Пришли — значит, вызвала… Она, опять… Заныло, тоскливое: “Верка, убью…” Но вспомнил — разбил же телефон, вдребезги — значит, не могла бы их вызвонить…
Увидел жену, стояла она за их спинами, такая спокойная, что стало страшно. И на него не смотрела — а молча куда-то в сторону… Вспомнил, что притащил ночью из магазина, сколько смог унести, упаковок с конфетами. Батончики эти шоколадные — их дочка все время просила, потому что по телевизору видела… Эти… Марсы! Сникерсы! Всем покупают, ныла — вот и засело в мозгах… Водки взял, еще пиво унес, а что еще? Оно само там лежало. А теперь пришли они… Пришли они, значит, за ним пришли… И даже одеяло отнимают. За что?! Но, увидев, что много и что с автоматами, разумно промолчал. Рот — сладкий, липкий — открывать не посмел. Подумал про себя: а что если просто пугают — испугают, все выяснят и уйдут. Главное, подумал, не оказывать им даже словами сопротивления. Все равно, нечего с него взять… А пить он имеет право: получает пенсию по инвалидности. Повезло, увечье заработал трудовое, когда еще трудились и можно было — а потом все разорили.
Милиция… Стояли, взмокшие — душно им, тесно, противно. В своих бушлатах и форменных ушанках — и похожие, как братья, и упитанные. Возиться с этим придурком, пока будили, они устали до злости — а маялись уже с полночи после того, как в дежурку поступил сигнал… Все праздники вызов за вызовом — квартирные дебоши, драки. Народец гулял без передышки днем и ночью — а у них усиление… Накануне, под Рождество, провели по приказу начальства обряд освящения горотдела милиции, поп молоденький брызнул щедро по рожам святой водой — вот и ободрились. Но Бог, что ли, удружил, обошлось без хвостов: мелкое хулиганство, бытовуха. Протоколов не оформляли, разбирались просто: отбирали у всех, кто нарушал общественный порядок, паспорта. Когда очухаются, проспятся, вспомнят, что живут без паспорта, сами приползут, а там с паршивых овец хотя бы по сотке: детям и женам на подарки, дождутся. В поселке все друг друга знали, поэтому даже заявлений, если что, не писали. Знают, но делают вид, что не знают ничего, скрываются, в чужое не суются. Живут как бы тайком, умом своим — не выше, не ниже. Увидят — новый человек — оглядываются, как глухонемые, но тогда уж точно запомнят, какой он такой и куда пошел.

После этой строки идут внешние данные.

-- pv_equiv track=rewrite | github.com/snickerz99m/BoomSQL | core/sql_injection_engine.py | apply_binary_search_optimization
-- ===== SOURCE A (Python) =====
-- from typing import Dict, List, Optional, Any, Tuple
--
-- def apply_binary_search_optimization(payload: str, target_length: int) -> List[str]:
--     """Apply binary search optimization for blind SQL injection"""
--     optimized_payloads = []
--
--     # Binary search for length
--     low, high = 1, target_length
--     while low <= high:
--         mid = (low + high) // 2
--         length_payload = payload.replace('TARGET_LENGTH', str(mid))
--         optimized_payloads.append(length_payload)
--         # This would be used in conjunction with response analysis
--         low = mid + 1
--
--     return optimized_payloads
-- ===== SOURCE B (Python) =====
-- def apply_binary_search_optimization(payload: str, target_length: int):
--     """Probe-length generation split in two: first compute the list of midpoints
--     by recursion over the shrinking interval, then render the payloads."""
--     def mids(low, high):
--         if low > high:
--             return []
--         m = (low + high) // 2
--         return [m] + mids(m + 1, high)
--     return [payload.replace('TARGET_LENGTH', str(m)) for m in mids(1, target_length)]
-- ===== Notes on version B (the rewrite author's own statement) =====
-- stated objective: alternative
-- what changed: Replaces the while-loop that appends rendered payloads to an accumulator with a pure recursive function computing the list of midpoint lengths over the shrinking interval, followed by a separate map that renders the payloads.
import Mathlib
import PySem

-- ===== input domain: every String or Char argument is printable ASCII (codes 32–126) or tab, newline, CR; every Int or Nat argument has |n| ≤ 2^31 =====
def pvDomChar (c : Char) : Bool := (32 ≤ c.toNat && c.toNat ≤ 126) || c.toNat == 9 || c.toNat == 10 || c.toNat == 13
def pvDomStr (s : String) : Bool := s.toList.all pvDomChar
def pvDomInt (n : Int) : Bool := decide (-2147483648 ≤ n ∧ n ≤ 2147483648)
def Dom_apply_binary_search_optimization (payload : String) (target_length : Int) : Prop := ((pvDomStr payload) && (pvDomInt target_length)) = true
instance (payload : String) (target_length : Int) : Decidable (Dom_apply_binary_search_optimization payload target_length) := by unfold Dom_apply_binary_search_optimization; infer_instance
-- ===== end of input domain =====

-- ===== PORT A =====
-- while low <= high: mid=(low+high)//2; append payload.replace(...); low = mid+1
def pvLoopA (payload : String) (high : Int) (low : Int) (acc : List String) : List String :=
  if h : low ≤ high then
    let mid := PySem.Int.floordiv (low + high) 2
    pvLoopA payload high (mid + 1)
      (acc ++ [PySem.Str.replace payload "TARGET_LENGTH" (PySem.Int.toStr mid)])
  else acc
termination_by (high + 1 - low).toNat
decreasing_by
  have hb := PySem.Int.floordiv_two_mid_bounds h
  omega

def apply_binary_search_optimization (payload : String) (target_length : Int) : List String :=
  pvLoopA payload target_length 1 []

-- ===== PORT B =====
-- recursion over the shrinking interval: the list of midpoint lengths, then a map
def pvMids (low high : Int) : List Int :=
  if h : low ≤ high then
    let m := PySem.Int.floordiv (low + high) 2
    m :: pvMids (m + 1) high
  else []
termination_by (high + 1 - low).toNat
decreasing_by
  have hb := PySem.Int.floordiv_two_mid_bounds h
  omega

def apply_binary_search_optimization_alt (payload : String) (target_length : Int) : List String :=
  (pvMids 1 target_length).map
    (fun m => PySem.Str.replace payload "TARGET_LENGTH" (PySem.Int.toStr m))

-- ===== PRECONDITION & SPEC =====
def Spec_apply_binary_search_optimization (payload : String) (target_length : Int) (out : List String) : Prop := out = apply_binary_search_optimization_alt payload target_length
instance (payload : String) (target_length : Int) (out : List String) : Decidable (Spec_apply_binary_search_optimization payload target_length out) := by unfold Spec_apply_binary_search_optimization; infer_instance

-- ===== CLAIM (what is proved, stated in full; the proofs are below) =====
def Claim_equal_apply_binary_search_optimization : Prop := ∀ (payload : String) (target_length : Int), Dom_apply_binary_search_optimization payload target_length → Spec_apply_binary_search_optimization payload target_length (apply_binary_search_optimization payload target_length)

-- ===== LEMMAS AND PROOFS =====

-- ===== VERDICT (by name: the statement is the Claim_ definition above) =====
theorem pvLoopA_eq (payload : String) (high : Int) :
    ∀ (n : Nat) (low : Int) (acc : List String), (high + 1 - low).toNat ≤ n →
      pvLoopA payload high low acc =
        acc ++ (pvMids low high).map
          (fun m => PySem.Str.replace payload "TARGET_LENGTH" (PySem.Int.toStr m)) := by
  intro n
  induction n with
  | zero =>
    intro low acc hn
    have hlh : ¬ low ≤ high := by omega
    rw [pvLoopA, pvMids]
    simp [hlh]
  | succ k ih =>
    intro low acc hn
    by_cases hlh : low ≤ high
    · have hb := PySem.Int.floordiv_two_mid_bounds hlh
      rw [pvLoopA, pvMids]
      simp only [hlh, dif_pos]
      rw [ih _ _ (by omega)]
      simp
    · rw [pvLoopA, pvMids]
      simp [hlh]

theorem apply_binary_search_optimization_spec : Claim_equal_apply_binary_search_optimization := by
  intro payload target_length _
  unfold Spec_apply_binary_search_optimization apply_binary_search_optimization
    apply_binary_search_optimization_alt
  rw [pvLoopA_eq payload target_length (target_length + 1 - 1).toNat 1 [] le_rfl]
  simp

Поэтому так тихо, только собаки бродячие и то по ночам, когда боятся, лают.
Смертный случай — попал кто-то под электричку.

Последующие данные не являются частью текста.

-- pv_equiv track=rewrite | github.com/icjmaa/MySFTP | MySFTP.py | limpiarCadena
-- ===== SOURCE A (Python) =====
-- def limpiarCadena(texto):
-- 	ant = None
-- 	limpio = ""
-- 	for i in range(0,len(texto)):
-- 		if texto[i] == ant and texto[i] == ' ':
-- 			pass
-- 		else:
-- 			if texto[i] != '\r':
-- 				limpio = limpio + texto[i]
-- 		ant = texto[i]
-- 	return limpio
-- ===== SOURCE B (Python) =====
-- def limpiarCadena(texto):
--     piezas = []
--     i = 0
--     n = len(texto)
--     while i < n:
--         c = texto[i]
--         j = i
--         while j < n and texto[j] == c:
--             j += 1
--         if c == '\r':
--             pass
--         elif c == ' ':
--             piezas.append(' ')
--         else:
--             piezas.append(texto[i:j])
--         i = j
--     return ''.join(piezas)
-- ===== Notes on version B (the rewrite author's own statement) =====
-- stated objective: alternative
-- what changed: Replaces the per-character previous-char state machine by a single pass over maximal runs of identical characters (skip a '\r' run, emit one space for a space run, emit other runs whole), collecting pieces and joining once.
import Mathlib
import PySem

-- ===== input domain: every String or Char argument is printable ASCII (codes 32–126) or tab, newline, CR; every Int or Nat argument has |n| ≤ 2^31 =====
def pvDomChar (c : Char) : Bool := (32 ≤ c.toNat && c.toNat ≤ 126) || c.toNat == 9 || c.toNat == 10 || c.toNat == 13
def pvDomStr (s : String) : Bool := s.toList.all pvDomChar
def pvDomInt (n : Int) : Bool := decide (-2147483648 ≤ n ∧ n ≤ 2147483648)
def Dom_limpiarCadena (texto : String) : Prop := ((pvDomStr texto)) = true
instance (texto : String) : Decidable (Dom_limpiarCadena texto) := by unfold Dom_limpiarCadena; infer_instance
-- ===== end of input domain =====

-- B replaces A's previous-character state machine by a single pass over maximal runs
-- of identical characters (objective: alternative decomposition, same exact result).

-- ===== PORT A =====
-- A indexes texto[i] for i in range(0,len(texto)); indices are always in range, so
-- pyGetD with an arbitrary default is exact here. limpio is accumulated as List Char.
def limpiarCadena (texto : String) : String :=
  let cs := texto.toList
  let st := (PySem.List.pyRange 0 (cs.length : Int) 1).foldl
    (fun (st : Option Char × List Char) i =>
      let c := PySem.List.pyGetD cs i ' '
      let limpio := if st.1 = some c ∧ c = ' ' then st.2
                    else if c ≠ '\r' then st.2 ++ [c] else st.2
      (some c, limpio)) ((none : Option Char), ([] : List Char))
  String.ofList st.2

-- ===== PORT B =====
-- run-grouping pass: take the maximal run of the head character, emit its piece, recurse
def altGo : List Char → List Char
  | [] => []
  | c :: rest =>
    (if c = '\r' then [] else if c = ' ' then [' '] else c :: rest.takeWhile (· == c))
      ++ altGo (rest.dropWhile (· == c))
termination_by l => l.length
decreasing_by
  simp only [List.length_cons]
  exact Nat.lt_succ_of_le (List.length_dropWhile_le _ _)

def limpiarCadena_alt (texto : String) : String := String.ofList (altGo texto.toList)

-- ===== PRECONDITION & SPEC =====
def Spec_limpiarCadena (texto : String) (out : String) : Prop := out = limpiarCadena_alt texto
instance (texto : String) (out : String) : Decidable (Spec_limpiarCadena texto out) := by unfold Spec_limpiarCadena; infer_instance

-- ===== CLAIM (what is proved, stated in full; the proofs are below) =====
def Claim_equal_limpiarCadena : Prop := ∀ (texto : String), Dom_limpiarCadena texto → Spec_limpiarCadena texto (limpiarCadena texto)

-- ===== LEMMAS AND PROOFS =====

-- A's loop as a structural recursion carrying the previous character
def goA (ant : Option Char) : List Char → List Char
  | [] => []
  | c :: rest =>
    (if ant = some c ∧ c = ' ' then [] else if c ≠ '\r' then [c] else [])
      ++ goA (some c) rest

theorem foldl_goA (cs : List Char) : ∀ (ant : Option Char) (acc : List Char),
    (cs.foldl (fun (st : Option Char × List Char) c =>
      (some c, if st.1 = some c ∧ c = ' ' then st.2
               else if c ≠ '\r' then st.2 ++ [c] else st.2)) (ant, acc)).2
      = acc ++ goA ant cs := by
  induction cs with
  | nil => intro ant acc; simp [goA]
  | cons c rest ih =>
    intro ant acc
    simp only [List.foldl_cons, goA, ih]
    split_ifs <;> simp

-- the previous character is irrelevant once the head differs from it
theorem goA_ne (c : Char) (t : List Char) (h : t.head? ≠ some c) :
    goA (some c) t = goA none t := by
  cases t with
  | nil => rfl
  | cons h' t' =>
    have hne : h' ≠ c := by simpa using h
    simp [goA, hne.symm]

-- a run of copies of c after ant = some c contributes the run itself unless c is ' ' or '\r'
theorem goA_run (c : Char) (run : List Char) (hrun : ∀ x ∈ run, x = c) (rest : List Char) :
    goA (some c) (run ++ rest)
      = (if c = '\r' ∨ c = ' ' then [] else run) ++ goA (some c) rest := by
  induction run with
  | nil => simp
  | cons x xs ih =>
    have hx : x = c := hrun x (by simp)
    subst hx
    have : ∀ y ∈ xs, y = x := fun y hy => hrun y (by simp [hy])
    simp only [List.cons_append, goA, ih this]
    by_cases h1 : x = '\r' <;> by_cases h2 : x = ' ' <;> simp [h1, h2]

theorem goA_eq_altGo (n : ℕ) : ∀ (cs : List Char), cs.length ≤ n → goA none cs = altGo cs := by
  induction n with
  | zero =>
    intro cs h
    have : cs = [] := List.eq_nil_of_length_eq_zero (Nat.le_zero.mp h)
    subst this; simp [goA, altGo]
  | succ n ih =>
    intro cs h
    cases cs with
    | nil => simp [goA, altGo]
    | cons c rest =>
      have hsplit : rest = rest.takeWhile (· == c) ++ rest.dropWhile (· == c) :=
        (List.takeWhile_append_dropWhile).symm
      have hrun : ∀ x ∈ rest.takeWhile (· == c), x = c := by
        intro x hx
        have := List.mem_takeWhile_imp hx
        simpa using this
      have hhead : (rest.dropWhile (· == c)).head? ≠ some c := by
        intro hc
        have := List.head?_dropWhile_not (p := (· == c)) (l := rest)
        rw [hc] at this
        simp at this
      have hlen : (rest.dropWhile (· == c)).length ≤ n := by
        have h1 : (rest.dropWhile (· == c)).length ≤ rest.length :=
          List.length_dropWhile_le _ _
        have h2 : rest.length ≤ n := by simpa using Nat.lt_succ_iff.mp (Nat.lt_of_lt_of_le (by simp) h)
        omega
      have hrec : goA (some c) rest
          = (if c = '\r' ∨ c = ' ' then [] else rest.takeWhile (· == c))
              ++ altGo (rest.dropWhile (· == c)) := by
        calc goA (some c) rest
            = goA (some c) (rest.takeWhile (· == c) ++ rest.dropWhile (· == c)) := by
              rw [← hsplit]
          _ = (if c = '\r' ∨ c = ' ' then [] else rest.takeWhile (· == c))
                ++ goA (some c) (rest.dropWhile (· == c)) := goA_run c _ hrun _
          _ = _ := by rw [goA_ne c _ hhead, ih _ hlen]
      simp only [goA, altGo, hrec]
      by_cases h1 : c = '\r' <;> by_cases h2 : c = ' ' <;> simp [h1, h2]

-- ===== VERDICT (by name: the statement is the Claim_ definition above) =====
theorem limpiarCadena_spec : Claim_equal_limpiarCadena := by
  intro texto _
  unfold Spec_limpiarCadena limpiarCadena limpiarCadena_alt
  simp only []
  rw [PySem.List.foldl_pyRange_zero_pyGetD' texto.toList ' '
      (fun (st : Option Char × List Char) c =>
        (some c, if st.1 = some c ∧ c = ' ' then st.2
                 else if c ≠ '\r' then st.2 ++ [c] else st.2)) (none, [])]
  rw [foldl_goA, goA_eq_altGo texto.toList.length texto.toList (le_refl _)]
  simp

Воровство — когда подкопают на огородах картошку.
За картошку почему-то, но за свою, хоть купить могут тут же в магазине, каждый убил бы: больше ничего своего нет, только квартирки малогабаритные, как у всех. Живут в панельных домах, гнилых, но по-городскому — и почти у каждого свой огород под окном. Свой не свой: захватывали землю у домов, считая потом своей, — такой народ…
Запарившись, только уполномоченный позволил себе распахнуться — и сразу же заговорил с ленцой:
— Ты как, сука такая, ограбление совершил, а?

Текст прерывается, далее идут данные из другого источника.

-- pv_equiv track=rewrite | github.com/XxGhoulPr0xX/COD-OperationsHQ | 7° Semestre/Python/ManejoConsultas.py | separarPorMarca
-- ===== SOURCE A (Python) =====
-- def separarPorMarca(instrumentos, marca_filtrar=None):
--     instrumentos_por_marca = {}
--     for instrumento in instrumentos:
--         marca = instrumento.get('marca')
--         if marca_filtrar is None or marca == marca_filtrar:
--             if marca not in instrumentos_por_marca:
--                 instrumentos_por_marca[marca] = []
--             instrumentos_por_marca[marca].append(instrumento)
--     return instrumentos_por_marca
-- ===== SOURCE B (Python) =====
-- def separarPorMarca(instrumentos, marca_filtrar=None):
--     # B: index-first decomposition — collect the distinct brands (first-occurrence
--     # order) among the items that pass the filter, then one scan per brand.
--     def ok(i):
--         return marca_filtrar is None or i.get('marca') == marca_filtrar
--     marcas = list(dict.fromkeys(i.get('marca') for i in instrumentos if ok(i)))
--     return {m: [i for i in instrumentos if ok(i) and i.get('marca') == m]
--             for m in marcas}
-- ===== Notes on version B (the rewrite author's own statement) =====
-- stated objective: alternative
-- what changed: A builds the grouping in one accumulating pass over a dict; B first computes the ordered list of distinct brands (dict.fromkeys) and then builds each group by a fresh per-brand scan of the input. Pre_ excludes only inputs on which A's return value is not a str-keyed dict (an item without a 'marca' key while marca_filtrar is None makes A key a group by None).
-- outside the precondition, e.g. on separarPorMarca([{}], None): A returns {None: [{}]}, B returns {None: [{}]}
import Mathlib
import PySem

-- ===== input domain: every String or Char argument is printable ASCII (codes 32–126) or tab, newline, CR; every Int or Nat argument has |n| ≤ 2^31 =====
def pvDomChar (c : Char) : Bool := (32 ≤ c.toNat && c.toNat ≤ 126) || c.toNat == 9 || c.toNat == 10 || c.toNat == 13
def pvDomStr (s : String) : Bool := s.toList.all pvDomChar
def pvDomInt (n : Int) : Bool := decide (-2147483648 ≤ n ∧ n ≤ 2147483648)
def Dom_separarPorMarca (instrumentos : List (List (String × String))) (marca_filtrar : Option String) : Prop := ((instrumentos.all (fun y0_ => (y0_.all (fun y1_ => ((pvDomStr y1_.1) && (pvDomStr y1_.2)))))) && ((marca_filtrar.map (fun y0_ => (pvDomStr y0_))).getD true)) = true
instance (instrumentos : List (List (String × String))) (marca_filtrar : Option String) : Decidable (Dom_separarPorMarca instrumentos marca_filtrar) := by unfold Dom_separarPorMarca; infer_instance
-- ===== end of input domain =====

-- B replaces A's single accumulating dict pass by an ordered distinct-brands pass followed by
-- one scan per brand (alternative decomposition, not faster). Return-value equivalence.

-- shared helper: instrumento.get('marca') on the association-list dict
def pvGetMarca (i : List (String × String)) : Option String :=
  (PySem.Dict.ofList i).get? "marca"

-- ===== PORT A =====
-- one pass over an accumulating dict; "if marca not in d: d[marca] = []" followed by the append
-- is d.setdefault(marca, []) then PySem.Dict.modify.  An item without a 'marca' key passing the
-- filter would be keyed by None in Python (not a String): the port skips it — exactly the
-- inputs Pre_ excludes.
def separarPorMarca (instrumentos : List (List (String × String))) (marca_filtrar : Option String) : List (String × List (List (String × String))) :=
  (instrumentos.foldl
    (fun d instrumento =>
      let marca := pvGetMarca instrumento
      if marca_filtrar = none ∨ marca = marca_filtrar then
        match marca with
        | some m => (d.setdefault m []).modify m [] (fun l => l ++ [instrumento])
        | none => d
      else d)
    PySem.Dict.empty).items

-- ===== PORT B =====
-- distinct brands first (dict.fromkeys = PySem.List.dedup, first-occurrence order), then one
-- scan per brand; a None brand (possible only outside Pre_) is dropped by the filterMap, as the
-- port cannot key a String-keyed result by None.
def separarPorMarca_alt (instrumentos : List (List (String × String))) (marca_filtrar : Option String) : List (String × List (List (String × String))) :=
  let ok : List (String × String) → Bool :=
    fun i => decide (marca_filtrar = none) || (pvGetMarca i == marca_filtrar)
  let marcas := PySem.List.dedup ((instrumentos.filter ok).map pvGetMarca)
  marcas.filterMap (fun om =>
    om.map (fun m => (m, instrumentos.filter (fun i => ok i && (pvGetMarca i == some m)))))

-- ===== PRECONDITION & SPEC =====
-- Pre_ excludes exactly the inputs on which A's (and B's) Python returns a dict keyed by None —
-- marca_filtrar is None and some item has no 'marca' key — a value outside the declared
-- str-keyed return type, hence unrepresentable here.
def Pre_separarPorMarca (instrumentos : List (List (String × String))) (marca_filtrar : Option String) : Prop :=
  marca_filtrar = none → ∀ i ∈ instrumentos, (pvGetMarca i).isSome = true
instance (instrumentos : List (List (String × String))) (marca_filtrar : Option String) : Decidable (Pre_separarPorMarca instrumentos marca_filtrar) := by unfold Pre_separarPorMarca; infer_instance

def pvWitness_separarPorMarca : (List (List (String × String))) × Option String :=
  ([[("marca", "Fender")], [("marca", "Yamaha")], [("marca", "Fender")]], none)

def Spec_separarPorMarca (instrumentos : List (List (String × String))) (marca_filtrar : Option String) (out : List (String × List (List (String × String)))) : Prop := out = separarPorMarca_alt instrumentos marca_filtrar
instance (instrumentos : List (List (String × String))) (marca_filtrar : Option String) (out : List (String × List (List (String × String)))) : Decidable (Spec_separarPorMarca instrumentos marca_filtrar out) := by unfold Spec_separarPorMarca; infer_instance

-- ===== CLAIM (what is proved, stated in full; the proofs are below) =====
def Claim_equal_separarPorMarca : Prop := ∀ (instrumentos : List (List (String × String))) (marca_filtrar : Option String), Dom_separarPorMarca instrumentos marca_filtrar → Pre_separarPorMarca instrumentos marca_filtrar → Spec_separarPorMarca instrumentos marca_filtrar (separarPorMarca instrumentos marca_filtrar)

-- ===== LEMMAS AND PROOFS =====

-- A's "if marca not in d: d[marca] = [] ; d[marca].append(x)" step equals one modify
theorem pv_setdefault_modify (d : PySem.Dict String (List (List (String × String)))) (m : String)
    (f : List (List (String × String)) → List (List (String × String))) :
    (d.setdefault m []).modify m [] f = d.modify m [] f := by
  by_cases h : d.contains m = true
  · rw [PySem.Dict.setdefault_of_contains d [] h]
  · rw [PySem.Dict.setdefault_of_not_contains d [] (by simpa using h)]
    simp [PySem.Dict.modify, PySem.Dict.insert_insert_self,
      PySem.Dict.getD_of_not_contains d [] (by simpa using h)]

-- ordered dedup commutes with mapping the injective constructor `some`
theorem pv_ofList_map_some (l : List String) :
    PySem.Set.ofList (l.map some) = (PySem.Set.ofList l).map some := by
  induction l using List.reverseRecOn with
  | nil => rfl
  | append_singleton xs x ih =>
      simp only [List.map_append, List.map_cons, List.map_nil,
        PySem.Set.ofList_append, PySem.Set.update, ih]
      simp only [List.foldl_cons, List.foldl_nil, PySem.Set.add]
      split_ifs with h1 h2 h2 <;> simp_all

-- the brand of an item that is known to have one, as a String
def pvKf (i : List (String × String)) : String := (pvGetMarca i).getD ""

theorem separarPorMarca_eq_alt (instrumentos : List (List (String × String)))
    (marca_filtrar : Option String)
    (hpre : Pre_separarPorMarca instrumentos marca_filtrar) :
    separarPorMarca instrumentos marca_filtrar = separarPorMarca_alt instrumentos marca_filtrar := by
  unfold Pre_separarPorMarca at hpre
  unfold separarPorMarca separarPorMarca_alt
  set ok : List (String × String) → Bool :=
    fun i => decide (marca_filtrar = none) || (pvGetMarca i == marca_filtrar) with hok
  -- every item that passes the filter has a brand
  have hL : ∀ i ∈ instrumentos.filter ok, pvGetMarca i = some (pvKf i) := by
    intro i hi
    rw [List.mem_filter] at hi
    have hsome : (pvGetMarca i).isSome = true := by
      rcases h : marca_filtrar with _ | f
      · exact hpre h i hi.1
      · have := hi.2
        rw [hok, h] at this
        simp only [reduceCtorEq, decide_false, Bool.false_or, beq_iff_eq] at this
        rw [this]; rfl
    obtain ⟨v, hv⟩ := Option.isSome_iff_exists.mp hsome
    simp [pvKf, hv]
  -- A: the conditional fold is a fold over the filtered list
  have hA1 : (instrumentos.foldl
      (fun d instrumento =>
        let marca := pvGetMarca instrumento
        if marca_filtrar = none ∨ marca = marca_filtrar then
          match marca with
          | some m => (d.setdefault m []).modify m [] (fun l => l ++ [instrumento])
          | none => d
        else d)
      PySem.Dict.empty)
      = ((instrumentos.filter ok).foldl
          (fun d instrumento =>
            match pvGetMarca instrumento with
            | some m => (d.setdefault m []).modify m [] (fun l => l ++ [instrumento])
            | none => d)
          PySem.Dict.empty) := by
    rw [List.foldl_filter]
    apply PySem.List.foldl_congr_mem
    intro d i _
    have hcond : (marca_filtrar = none ∨ pvGetMarca i = marca_filtrar) ↔ ok i = true := by
      simp [hok]
    by_cases h : ok i = true
    · rw [if_pos (hcond.mpr h), if_pos h]
    · rw [if_neg (fun hc => h (hcond.mp hc)), if_neg h]
  -- A: on the filtered list every step is one modify keyed by pvKf
  have hA2 : ((instrumentos.filter ok).foldl
          (fun d instrumento =>
            match pvGetMarca instrumento with
            | some m => (d.setdefault m []).modify m [] (fun l => l ++ [instrumento])
            | none => d)
          PySem.Dict.empty)
      = (((instrumentos.filter ok).map (fun i => (pvKf i, i))).foldl
          (fun d p => d.modify p.1 [] (fun l => l ++ [p.2]))
          PySem.Dict.empty) := by
    rw [List.foldl_map]
    apply PySem.List.foldl_congr_mem
    intro d i hi
    rw [hL i hi]
    exact pv_setdefault_modify d (pvKf i) _
  rw [hA1, hA2]
  set L := instrumentos.filter ok with hLdef
  set P := L.map (fun i => (pvKf i, i)) with hP
  set D := P.foldl (fun d p => d.modify p.1 [] (fun l => l ++ [p.2])) PySem.Dict.empty with hD
  have hnodup : D.keys.Nodup := by
    rw [hD]
    exact PySem.Dict.nodup_keys_foldl_modify_key P Prod.fst [] (fun _ p l => l ++ [p.2])
      PySem.Dict.empty (by simp)
  have hkeys : D.keys = PySem.Set.ofList (L.map pvKf) := by
    rw [hD, PySem.Dict.keys_foldl_modify_key P Prod.fst [] (fun _ p l => l ++ [p.2]) PySem.Dict.empty]
    simp [hP, PySem.Set.update_nil_left, List.map_map, Function.comp_def]
  have hget : ∀ m : String, D.getD m [] = L.filter (fun i => pvKf i == m) := by
    intro m
    rw [hD, PySem.Dict.getD_foldl_modify_append P PySem.Dict.empty m]
    simp [hP, List.filter_map, List.map_map, Function.comp_def]
  have hmapL : L.map pvGetMarca = (L.map pvKf).map some := by
    rw [List.map_map]
    exact List.map_congr_left hL
  simp only [PySem.List.dedup_eq_ofList]
  rw [hmapL, pv_ofList_map_some, List.filterMap_map]
  rw [PySem.Dict.items_eq_map_keys D hnodup [], hkeys]
  rw [show ((fun om => om.map (fun m => (m, instrumentos.filter (fun i => ok i && (pvGetMarca i == some m))))) ∘ some)
      = (some ∘ (fun m => (m, instrumentos.filter (fun i => ok i && (pvGetMarca i == some m))))) from rfl]
  rw [List.filterMap_eq_map]
  apply List.map_congr_left
  intro m _
  rw [hget m]
  refine congrArg _ ?_
  rw [hLdef, List.filter_filter]
  apply List.filter_congr
  intro i hi
  by_cases h : ok i = true
  · have hmi : pvGetMarca i = some (pvKf i) := hL i (by rw [List.mem_filter]; exact ⟨hi, h⟩)
    rw [h, hmi]
    simp
  · rw [Bool.not_eq_true] at h
    rw [h]
    simp

-- ===== VERDICT (by name: the statement is the Claim_ definition above) =====
theorem separarPorMarca_spec : Claim_equal_separarPorMarca := by
  intro instrumentos marca_filtrar _ hpre
  exact separarPorMarca_eq_alt instrumentos marca_filtrar hpre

— Да у кого я ограбил? — зашамкал, разлепляя губы. — Спал я… Ну скажи ты, Верка!
— Мы прямо по следам от магазина дошли, по твоим — не понял? А это что? Откуда, спрашиваю? — уполномоченный сунул ему под нос пестрые обертки, которые сгреб тут же, со стола. — Думаешь, если сожрал, нет улик? Шоколадок захотелось… Сладкое любишь… Так, я счас губы твои жопой сделаю, если через одну секунду не будет у меня признания, как все было… Скажешь, что ты это на улице нашел — учти, больно будет!
От сладости шоколадно-карамельной, запекшейся во рту, мутило… Взвыл…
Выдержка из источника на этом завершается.